Métodos
de diagnóstico micológico no basados en el empleo de cultivos
Por el Prof. Dr. Amadeo Javier Bava. Cátedra
de Micología y Parasitología. Facultad de Ciencias Exactas.
UNLP.
Las micosis oportunistas
El incremento observado en las últimas décadas en la prevalencia
de las micosis oportunistas invasoras o diseminadas, tales como la candidiasis,
la aspergilosis, la mucormicosis y la criptococosis, obligó a replantear
las estrategias de diagnóstico de las mismas. La extrema gravedad
y evolución aguda de estos cuadros, hacen necesario un tratamiento
específico inmediato, sólo posible mediante la aplicación
de procedimientos de diagnóstico certeros y rápidos.

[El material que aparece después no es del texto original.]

-- pv_equiv track=rewrite | github.com/orchagent/agents-by-orchagent | code-stats/main.py | _find_python_function_end
-- ===== SOURCE A (Python) =====
-- def _find_python_function_end(lines: list[str], start_idx: int, func_indent: int) -> int:
--     """Find the last line belonging to a Python function using indentation.
--
--     Args:
--         lines: All source lines (0-indexed).
--         start_idx: Index of the ``def`` line.
--         func_indent: Column of the ``def`` keyword.
--
--     Returns:
--         0-based index of the last line that belongs to the function body.
--     """
--     last_body_line = start_idx  # at minimum the def line itself
--     for j in range(start_idx + 1, len(lines)):
--         stripped = lines[j].strip()
--         if not stripped:
--             # Blank lines don't end a function – but only count them if
--             # there is still body content after them.
--             continue
--         # Measure leading whitespace
--         leading = len(lines[j]) - len(lines[j].lstrip())
--         if leading > func_indent:
--             # Still inside the function body
--             last_body_line = j
--         else:
--             # Dedented to the same or outer level → function ended
--             break
--     else:
--         # Reached end of file while inside the function
--         # Walk back from EOF to find the last non-blank line
--         for j in range(len(lines) - 1, start_idx, -1):
--             if lines[j].strip():
--                 last_body_line = j
--                 break
--     return last_body_line
-- ===== SOURCE B (Python) =====
-- def _find_python_function_end(lines: list[str], start_idx: int, func_indent: int) -> int:
--     """Boundary-then-trim decomposition: find the dedent boundary first,
--     then take the last non-blank line before it."""
--     n = len(lines)
--     # Phase 1: boundary = first non-blank line at or above func_indent's level
--     end = n
--     for j in range(start_idx + 1, n):
--         line = lines[j]
--         if line.strip() and len(line) - len(line.lstrip()) <= func_indent:
--             end = j
--             break
--     # Phase 2: last non-blank line strictly before the boundary
--     last = start_idx
--     for j in range(start_idx + 1, end):
--         if lines[j].strip():
--             last = j
--     return last
-- ===== Notes on version B (the rewrite author's own statement) =====
-- stated objective: alternative
-- what changed: Replaces A's single tracking loop with for-else EOF walk-back by a two-phase boundary-then-trim decomposition: first find the dedent boundary (first non-blank line indented <= func_indent, default EOF), then take the last non-blank line before it.
import Mathlib
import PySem

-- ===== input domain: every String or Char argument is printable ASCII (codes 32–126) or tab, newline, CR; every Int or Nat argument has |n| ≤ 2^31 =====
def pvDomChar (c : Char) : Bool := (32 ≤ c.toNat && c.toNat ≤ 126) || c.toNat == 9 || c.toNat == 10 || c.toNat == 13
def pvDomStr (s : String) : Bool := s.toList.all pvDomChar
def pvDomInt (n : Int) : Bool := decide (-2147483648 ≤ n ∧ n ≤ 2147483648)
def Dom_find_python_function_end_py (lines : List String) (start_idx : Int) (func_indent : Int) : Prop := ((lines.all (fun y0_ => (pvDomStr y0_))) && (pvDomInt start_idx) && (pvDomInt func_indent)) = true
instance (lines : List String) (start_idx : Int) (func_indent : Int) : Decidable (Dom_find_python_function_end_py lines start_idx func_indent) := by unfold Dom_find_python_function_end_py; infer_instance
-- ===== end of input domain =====

-- B replaces A's single tracking loop + for-else walk-back by a boundary-then-trim
-- decomposition (find the dedent boundary, then the last non-blank line before it);
-- objective: alternative decomposition, same cost.

-- shared low-level primitives (both Pythons evaluate exactly these expressions)
def pvLine (lines : List String) (j : Int) : String := (PySem.List.pyGet? lines j).getD ""
def pvBlank (line : String) : Bool := PySem.Chars.strip line.toList == []
def pvLeading (line : String) : Int := (line.toList.length : Int) - ((PySem.Chars.lstrip line.toList).length : Int)

-- ===== PORT A =====
-- A's main for-loop; result (last_body_line, broke?)
def pvA_loop (lines : List String) (fi : Int) : List Int → Int → Int × Bool
  | [], last => (last, false)
  | j :: rest, last =>
    let line := pvLine lines j
    if pvBlank line then pvA_loop lines fi rest last
    else if pvLeading line > fi then pvA_loop lines fi rest j
    else (last, true)

-- A's for-else walk-back from EOF
def pvA_back (lines : List String) : List Int → Int → Int
  | [], last => last
  | j :: rest, last =>
    if !(pvBlank (pvLine lines j)) then j else pvA_back lines rest last

def find_python_function_end_py (lines : List String) (start_idx : Int) (func_indent : Int) : Int :=
  match pvA_loop lines func_indent (PySem.List.pyRange (start_idx + 1) (lines.length : Int) 1) start_idx with
  | (last, true) => last
  | (last, false) => pvA_back lines (PySem.List.pyRange ((lines.length : Int) - 1) start_idx (-1)) last

-- ===== PORT B =====
-- phase 1: first non-blank line dedented to ≤ func_indent, default n
def pvB_end (lines : List String) (fi n : Int) : List Int → Int
  | [] => n
  | j :: rest =>
    let line := pvLine lines j
    if !(pvBlank line) && pvLeading line ≤ fi then j else pvB_end lines fi n rest

-- phase 2: last non-blank index in the region, default the accumulator
def pvB_last (lines : List String) : List Int → Int → Int
  | [], last => last
  | j :: rest, last => pvB_last lines rest (if !(pvBlank (pvLine lines j)) then j else last)

def find_python_function_end_py_alt (lines : List String) (start_idx : Int) (func_indent : Int) : Int :=
  let n : Int := lines.length
  let e := pvB_end lines func_indent n (PySem.List.pyRange (start_idx + 1) n 1)
  pvB_last lines (PySem.List.pyRange (start_idx + 1) e 1) start_idx

-- ===== PRECONDITION & SPEC =====
-- Pre_ excludes exactly the inputs where Python raises IndexError: both A and B
-- index lines[j] for j from start_idx+1, which wraps below -len(lines).
def Pre_find_python_function_end_py (lines : List String) (start_idx : Int) (func_indent : Int) : Prop :=
  -((lines.length : Int) + 1) ≤ start_idx
instance (lines : List String) (start_idx : Int) (func_indent : Int) : Decidable (Pre_find_python_function_end_py lines start_idx func_indent) := by unfold Pre_find_python_function_end_py; infer_instance

def pvWitness_find_python_function_end_py : List String × Int × Int :=
  (["def f():", "    return 1", "", "x = 2"], 0, 0)

def Spec_find_python_function_end_py (lines : List String) (start_idx : Int) (func_indent : Int) (out : Int) : Prop := out = find_python_function_end_py_alt lines start_idx func_indent
instance (lines : List String) (start_idx : Int) (func_indent : Int) (out : Int) : Decidable (Spec_find_python_function_end_py lines start_idx func_indent out) := by unfold Spec_find_python_function_end_py; infer_instance

-- ===== CLAIM (what is proved, stated in full; the proofs are below) =====
def Claim_equal_find_python_function_end_py : Prop := ∀ (lines : List String) (start_idx : Int) (func_indent : Int), Dom_find_python_function_end_py lines start_idx func_indent → Pre_find_python_function_end_py lines start_idx func_indent → Spec_find_python_function_end_py lines start_idx func_indent (find_python_function_end_py lines start_idx func_indent)

-- ===== LEMMAS AND PROOFS =====

-- "j is a dedent boundary line": non-blank with indentation ≤ fi
def pvShallow (lines : List String) (fi : Int) (j : Int) : Bool :=
  !(pvBlank (pvLine lines j)) && decide (pvLeading (pvLine lines j) ≤ fi)

-- A's loop on a shallow-free index list completes without break, tracking the last non-blank
theorem pvA_loop_no_shallow (lines : List String) (fi : Int) :
    ∀ (L : List Int) (last : Int), (∀ j ∈ L, pvShallow lines fi j = false) →
    pvA_loop lines fi L last = (pvB_last lines L last, false) := by
  intro L
  induction L with
  | nil => intro last _; rfl
  | cons j rest ih =>
    intro last h
    have hj := h j (List.mem_cons_self)
    have hrest : ∀ k ∈ rest, pvShallow lines fi k = false := fun k hk => h k (List.mem_cons_of_mem _ hk)
    simp only [pvShallow, Bool.and_eq_false_iff, Bool.not_eq_false', decide_eq_false_iff_not, not_le] at hj
    simp only [pvA_loop, pvB_last]
    rcases hj with hb | hl
    · simp [hb, ih _ hrest]
    · by_cases hb : pvBlank (pvLine lines j) = true
      · simp [hb, ih _ hrest]
      · simp [hb, hl, ih _ hrest]

-- A's loop breaks at the first shallow line, having tracked the last non-blank before it
theorem pvA_loop_break (lines : List String) (fi : Int) (b : Int) (T : List Int)
    (hb : pvShallow lines fi b = true) :
    ∀ (P : List Int) (last : Int), (∀ j ∈ P, pvShallow lines fi j = false) →
    pvA_loop lines fi (P ++ b :: T) last = (pvB_last lines P last, true) := by
  intro P
  induction P with
  | nil =>
    intro last _
    simp only [pvShallow, Bool.and_eq_true, Bool.not_eq_true', decide_eq_true_eq] at hb
    simp [pvA_loop, pvB_last, hb.1, not_lt.mpr hb.2]
  | cons j rest ih =>
    intro last h
    have hj := h j (List.mem_cons_self)
    have hrest : ∀ k ∈ rest, pvShallow lines fi k = false := fun k hk => h k (List.mem_cons_of_mem _ hk)
    simp only [pvShallow, Bool.and_eq_false_iff, Bool.not_eq_false', decide_eq_false_iff_not, not_le] at hj
    simp only [List.cons_append, pvA_loop, pvB_last]
    rcases hj with hbj | hl
    · simp [hbj, ih _ hrest]
    · by_cases hbj : pvBlank (pvLine lines j) = true
      · simp [hbj, ih _ hrest]
      · simp [hbj, hl, ih _ hrest]

-- pvB_end either finds no boundary (and returns n) or splits the list at the first boundary
theorem pvB_end_spec (lines : List String) (fi n : Int) :
    ∀ (L : List Int),
    (pvB_end lines fi n L = n ∧ ∀ j ∈ L, pvShallow lines fi j = false) ∨
    (∃ P T, L = P ++ pvB_end lines fi n L :: T ∧
      pvShallow lines fi (pvB_end lines fi n L) = true ∧
      ∀ j ∈ P, pvShallow lines fi j = false) := by
  intro L
  induction L with
  | nil => exact Or.inl ⟨rfl, by simp⟩
  | cons j rest ih =>
    by_cases hj : pvShallow lines fi j = true
    · have hrec : pvB_end lines fi n (j :: rest) = j := by
        simp only [pvShallow, Bool.and_eq_true, decide_eq_true_eq] at hj
        simp [pvB_end, hj.1, hj.2]
      exact Or.inr ⟨[], rest, by rw [hrec]; simp, by rw [hrec]; exact hj, by simp⟩
    · have hrec : pvB_end lines fi n (j :: rest) = pvB_end lines fi n rest := by
        simp only [pvShallow] at hj
        simp [pvB_end, hj]
      rcases ih with ⟨h1, h2⟩ | ⟨P, T, hsplit, hsh, hP⟩
      · refine Or.inl ⟨by rw [hrec, h1], ?_⟩
        intro k hk
        rcases List.mem_cons.mp hk with rfl | hk
        · simpa using hj
        · exact h2 k hk
      · refine Or.inr ⟨j :: P, T, ?_, by rw [hrec]; exact hsh, ?_⟩
        · rw [hrec, List.cons_append]
          exact congrArg (j :: ·) hsplit
        · intro k hk
          rcases List.mem_cons.mp hk with rfl | hk
          · simpa using hj
          · exact hP k hk

-- pvA_back is a "first match, else default" scan, hence compositional over append
theorem pvA_back_append (lines : List String) :
    ∀ (X Y : List Int) (d : Int),
    pvA_back lines (X ++ Y) d = pvA_back lines X (pvA_back lines Y d) := by
  intro X Y d
  induction X with
  | nil => rfl
  | cons j rest ih =>
    simp only [List.cons_append, pvA_back]
    split <;> simp [ih]

-- the backward first-non-blank scan equals the forward last-non-blank fold
theorem pvA_back_reverse (lines : List String) :
    ∀ (L : List Int) (d : Int), pvA_back lines L.reverse d = pvB_last lines L d := by
  intro L
  induction L with
  | nil => intro d; rfl
  | cons j rest ih =>
    intro d
    rw [List.reverse_cons, pvA_back_append]
    simp only [pvA_back, pvB_last]
    exact ih _

-- the last-non-blank fold either ignores its default, or is the identity on it
theorem pvB_last_cases (lines : List String) :
    ∀ (L : List Int) (d1 d2 : Int),
    pvB_last lines L d1 = pvB_last lines L d2 ∨
    (pvB_last lines L d1 = d1 ∧ pvB_last lines L d2 = d2) := by
  intro L
  induction L with
  | nil => intro d1 d2; exact Or.inr ⟨rfl, rfl⟩
  | cons j rest ih =>
    intro d1 d2
    simp only [pvB_last]
    by_cases hb : (!(pvBlank (pvLine lines j))) = true
    · simp [hb]
    · simp only [Bool.not_eq_true] at hb
      simpa [hb] using ih d1 d2

theorem pvB_last_idem (lines : List String) (L : List Int) (d : Int) :
    pvB_last lines L (pvB_last lines L d) = pvB_last lines L d := by
  rcases pvB_last_cases lines L (pvB_last lines L d) d with h | ⟨h1, _⟩
  · exact h
  · exact h1

-- splitting a list at an element absent from both prefixes is unique
theorem split_at_unique {b : Int} :
    ∀ (X1 Y1 X2 Y2 : List Int), X1 ++ b :: Y1 = X2 ++ b :: Y2 →
    b ∉ X1 → b ∉ X2 → X1 = X2 := by
  intro X1
  induction X1 with
  | nil =>
    intro Y1 X2 Y2 heq _ hb2
    cases X2 with
    | nil => rfl
    | cons x xs =>
      simp only [List.nil_append, List.cons_append, List.cons.injEq] at heq
      exact absurd (heq.1 ▸ List.mem_cons_self) hb2
  | cons x xs ih =>
    intro Y1 X2 Y2 heq hb1 hb2
    cases X2 with
    | nil =>
      simp only [List.cons_append, List.nil_append, List.cons.injEq] at heq
      exact absurd (heq.1 ▸ List.mem_cons_self) hb1
    | cons y ys =>
      simp only [List.cons_append, List.cons.injEq] at heq
      rw [heq.1, ih Y1 ys Y2 heq.2 (fun h => hb1 (List.mem_cons_of_mem _ h))
        (fun h => hb2 (List.mem_cons_of_mem _ h))]

-- the two ports agree on every input (the ports themselves are total functions)
theorem pv_find_eq (lines : List String) (s fi : Int) :
    find_python_function_end_py lines s fi = find_python_function_end_py_alt lines s fi := by
  unfold find_python_function_end_py find_python_function_end_py_alt
  dsimp only
  rcases pvB_end_spec lines fi (lines.length : Int)
      (PySem.List.pyRange (s + 1) (lines.length : Int) 1) with
    ⟨he, hnone⟩ | ⟨P, T, hsplit, hsh, hP⟩
  · -- no boundary: A's loop completes, the walk-back is a no-op; B's region is all of R
    rw [pvA_loop_no_shallow lines fi _ s hnone, he]
    have hrev : PySem.List.pyRange ((lines.length : Int) - 1) s (-1)
        = (PySem.List.pyRange (s + 1) (lines.length : Int) 1).reverse := by
      rw [PySem.List.pyRange_neg_one_eq_reverse]
      norm_num
    dsimp only
    rw [hrev, pvA_back_reverse, pvB_last_idem]
  · -- a boundary e exists: A's loop breaks there; B's region is exactly the prefix P
    generalize hgen : pvB_end lines fi (lines.length : Int)
      (PySem.List.pyRange (s + 1) (lines.length : Int) 1) = e at hsplit hsh ⊢
    have heR : e ∈ PySem.List.pyRange (s + 1) (lines.length : Int) 1 := by
      rw [hsplit]; simp
    obtain ⟨hlo, hhi⟩ := (PySem.List.mem_pyRange_one).mp heR
    have hsplit2 : PySem.List.pyRange (s + 1) (lines.length : Int) 1
        = PySem.List.pyRange (s + 1) e 1 ++ e :: PySem.List.pyRange (e + 1) (lines.length : Int) 1 := by
      rw [PySem.List.pyRange_one_append (s + 1) e _ (by omega) (by omega)]
      congr 1
      exact PySem.List.pyRange_one_cons (by omega)
    have hbP : e ∉ P := by
      have hnd := PySem.List.nodup_pyRange_one (s + 1) ((lines.length : Int))
      rw [hsplit, List.nodup_append] at hnd
      intro h
      exact hnd.2.2 e h e List.mem_cons_self rfl
    have hbQ : e ∉ PySem.List.pyRange (s + 1) e 1 := by
      intro h
      have := (PySem.List.mem_pyRange_one).mp h
      omega
    have hPeq := split_at_unique P T (PySem.List.pyRange (s + 1) e 1)
      (PySem.List.pyRange (e + 1) (lines.length : Int) 1) (hsplit.symm.trans hsplit2) hbP hbQ
    rw [hsplit, pvA_loop_break lines fi e T hsh P s hP]
    dsimp only
    rw [hPeq]

-- ===== VERDICT (by name: the statement is the Claim_ definition above) =====
theorem find_python_function_end_py_spec : Claim_equal_find_python_function_end_py := by
  intro lines s fi _ _
  exact pv_find_eq lines s fi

Sin el debido diagnóstico y tratamiento las posibilidades de éxito
terapéutico disminuyen, debido no sólo a la actividad de
los agentes causales de la infección micótica sino a la
presencia concomitante de enfermedades subyacentes (SIDA, hemopatías
malignas) y/o situaciones debilitantes (tratamientos con corticoides,
drogas anticancerosas e inmunodepresoras).
No obstante los adelantos importantes logrados en los últimos años,
la metodología de diagnóstico disponible continúa
siendo insuficiente para lograr el reconocimiento certero y temprano de
estas infecciones.
Metodología de diagnóstico tradicional
Tradicionalmente, el diagnóstico de las micosis invasoras se ha
basado en la visualización microscópica y el aislamiento
por cultivo de sus agentes causales. Mientras que la microscopía
requiere de un observador convenientemente entrenado y posee escasas sensibilidad
y especificidad, el desarrollo de ciertos agentes causales en los cultivos
puede ser lento o no estar en todos los casos asociado a la existencia
de enfermedad. Esto último se debe a que muchos de los hongos causantes
de estas micosis suelen ser habitualmente contaminantes ambientales o
bien componentes de la microbiota humana.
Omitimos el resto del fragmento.